The UK prime minister issued an unsweetened self-diagnosis after he was admitted to intensive care with Covid-19 last year. “I had a very common underlying condition,” he said in a speech. “I was too fat.”
Boris Johnson’s battle with the virus hastened national measures to limit the marketing of unhealthy foods, by restricting their placement in supermarkets and online advertising.
But, while obesity significantly increases the risk of severe illness from Covid-19, heightened global awareness of such “lifestyle” conditions has failed to translate into broad-based action, says Corinna Hawkes, professor of food policy at City, University of London.
“There was a lot of hope at the beginning, but in my extensive international engagement, that conversation seems to have passed,” she says — adding that new variants of the virus have shifted the focus away from obesity.
That is a missed opportunity, reckons Hawkes. “What we eat is profoundly important from a morbidity perspective,” she says.

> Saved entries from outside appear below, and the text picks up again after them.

theorem inv_step (p : List Int) (st) (x : Int) (h : pvInv p st) :
    pvInv (p ++ [x]) (pvStep st x) := by
  obtain ⟨h1, h2, h3, hn1, hn2, hn3, hv1, hv2, hv3⟩ := h
  refine ⟨?_, ?_, ?_, ?_, ?_, ?_, ?_, ?_, ?_⟩
  · intro t
    show (st.1.insert x (st.1.getD x 0 + 1)).getD t 0 = _
    rw [PySem.Dict.getD_insert, count_pvSums_append x p 0 0 t, pvSums_zero]
    by_cases ht : t = x
    · subst ht
      rw [if_pos rfl, h1 t]
      simp
    · rw [if_neg ht, h1 t]
      have hc0 : List.count (t - x) [(0 : Int)] = 0 := by
        simp only [List.count_singleton]
        simp
        omega
      rw [hc0]
      simp
  · intro t
    show (pvAddShift x st.2.1 st.1).getD t 0 = _
    rw [getD_addShift x t _ _ hn1, h2 t, h1 (t - x), count_pvSums_append x p 1 0 t]
    push_cast
    ring
  · intro t
    show (pvAddShift x st.2.2 st.2.1).getD t 0 = _
    rw [getD_addShift x t _ _ hn2, h3 t, h2 (t - x), count_pvSums_append x p 2 0 t]
    push_cast
    ring
  · exact PySem.Dict.nodup_keys_insert _ _ _ hn1
  · exact PySem.Dict.nodup_keys_foldl_insert_key st.1.items (fun p => p.1 + x) _ _ hn2
  · exact PySem.Dict.nodup_keys_foldl_insert_key st.2.1.items (fun p => p.1 + x) _ _ hn3
  · intro w hw
    rcases PySem.Dict.mem_values_insert _ _ _ _ hw with hh | hh
    · have := getD_nonneg st.1 hv1 x
      omega
    · exact hv1 w hh
  · exact values_addShift x st.1.items st.2.1 (items_pos hv1) hv2
  · exact values_addShift x st.2.1.items st.2.2 (items_pos hv2) hv3

theorem inv_foldl (nums : List Int) :
    pvInv nums (nums.foldl pvStep (PySem.Dict.empty, PySem.Dict.empty, PySem.Dict.empty)) := by
  have hgen : ∀ (l pre : List Int) st, pvInv pre st → pvInv (pre ++ l) (l.foldl pvStep st) := by
    intro l
    induction l with
    | nil => intro pre st h; simpa using h
    | cons x xs ih =>
        intro pre st h
        rw [List.foldl_cons, show pre ++ x :: xs = (pre ++ [x]) ++ xs by simp]
        exact ih (pre ++ [x]) _ (inv_step pre st x h)
  have hinit : pvInv [] (PySem.Dict.empty, PySem.Dict.empty, PySem.Dict.empty) := by
    refine ⟨?_, ?_, ?_, PySem.Dict.nodup_keys_empty, PySem.Dict.nodup_keys_empty,
      PySem.Dict.nodup_keys_empty, ?_, ?_, ?_⟩ <;>
      first
        | (intro t; rw [PySem.Dict.getD_empty]; rfl)
        | (intro w hw; exact absurd hw (by simp [PySem.Dict.values, PySem.Dict.empty]))
  simpa using hgen nums [] _ hinit

theorem countP_split_at (M : List Int) (k : Int) :
    M.countP pvP = (if pvP k then M.count k else 0)
      + (M.filter (fun s => !(s == k))).countP pvP := by
  rw [List.countP_eq_countP_filter_add M pvP (fun s => s == k)]
  congr 1
  rw [List.filter_beq (l := M) k]
  by_cases hk : pvP k
  · simp [hk, List.countP_eq_length_filter]
  · simp [hk, List.countP_eq_length_filter]
-- pv_equiv track=rewrite | github.com/science-of-finetuning/diffing-toolkit | src/utils/graders/token_relevance_grader.py | _majority_vote_per_position
-- ===== SOURCE A (Python) =====
-- from typing import List, Tuple, Literal, Dict
-- from collections import Counter
--
-- Label = Literal["RELEVANT", "IRRELEVANT", "UNKNOWN"]
--
-- def _majority_vote_per_position(
--     permutation_labels: List[List[Label]],
-- ) -> List[Label]:
--     assert isinstance(permutation_labels, list) and len(permutation_labels) > 0
--     num_positions = len(permutation_labels[0])
--     for run in permutation_labels:
--         assert len(run) == num_positions
--     final: List[Label] = []
--     for pos in range(num_positions):
--         counts = Counter(
--             run[pos] for run in permutation_labels if run[pos] != "UNKNOWN"
--         )
--         if len(counts) == 0:
--             final.append("UNKNOWN")
--             continue
--         most_common = counts.most_common()
--         if len(most_common) == 1 or most_common[0][1] > most_common[1][1]:
--             final.append(most_common[0][0])
--         else:
--             final.append("UNKNOWN")
--     return final
-- ===== SOURCE B (Python) =====
-- from typing import List
--
-- def _majority_vote_per_position(permutation_labels):
--     assert isinstance(permutation_labels, list) and len(permutation_labels) > 0
--     num_positions = len(permutation_labels[0])
--     for run in permutation_labels:
--         assert len(run) == num_positions
--     final = []
--     for pos in range(num_positions):
--         # sort-then-scan: sort the column (UNKNOWN dropped), then walk maximal
--         # blocks of equal labels, keeping the longest block and a tie flag.
--         col = sorted(run[pos] for run in permutation_labels if run[pos] != "UNKNOWN")
--         if not col:
--             final.append("UNKNOWN")
--             continue
--         best_label = col[0]
--         best_len = 0
--         tie = False
--         i = 0
--         n = len(col)
--         while i < n:
--             j = i
--             while j < n and col[j] == col[i]:
--                 j += 1
--             run_len = j - i
--             if run_len > best_len:
--                 best_label, best_len, tie = col[i], run_len, False
--             elif run_len == best_len:
--                 tie = True
--             i = j
--         final.append("UNKNOWN" if tie else best_label)
--     return final
-- ===== Notes on version B (the rewrite author's own statement) =====
-- stated objective: alternative
-- what changed: B never builds a count table: instead of A's per-position Counter plus most_common() descending sort, B sorts each column (UNKNOWN dropped) and scans the maximal blocks of equal labels, keeping the longest block's label and a tie flag.
import Mathlib
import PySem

Being in the obese and overweight categories are major risk factors not just for severe Covid-19, but for a range of non-communicable diseases from cardiovascular conditions to cancers; they also increase infection risk.
In 2017, high body mass index cost 4.7m lives and 148m disability-adjusted life years across the world. The pandemic is thought to have worsened this obesity crisis by having a negative effect on people’s diets and exercise levels.
“Lots of my patients have put on weight . . . people are not commuting, and lots of them have told me that they are sitting at home, they get bored and they go to the fridge and there is lots of food — we all tend to do that,” says Naveed Sattar, professor of metabolic medicine at the University of Glasgow.
Governments were already aware that they needed to address obesity, the global prevalence of which has nearly tripled since 1975.
One successful UK intervention has been copied in many countries: a tax on high-sugar soft drinks, introduced in 2018, pushed manufacturers to reduce sugar in their beverages, cutting 6,500 calories from the average UK resident’s annual intake.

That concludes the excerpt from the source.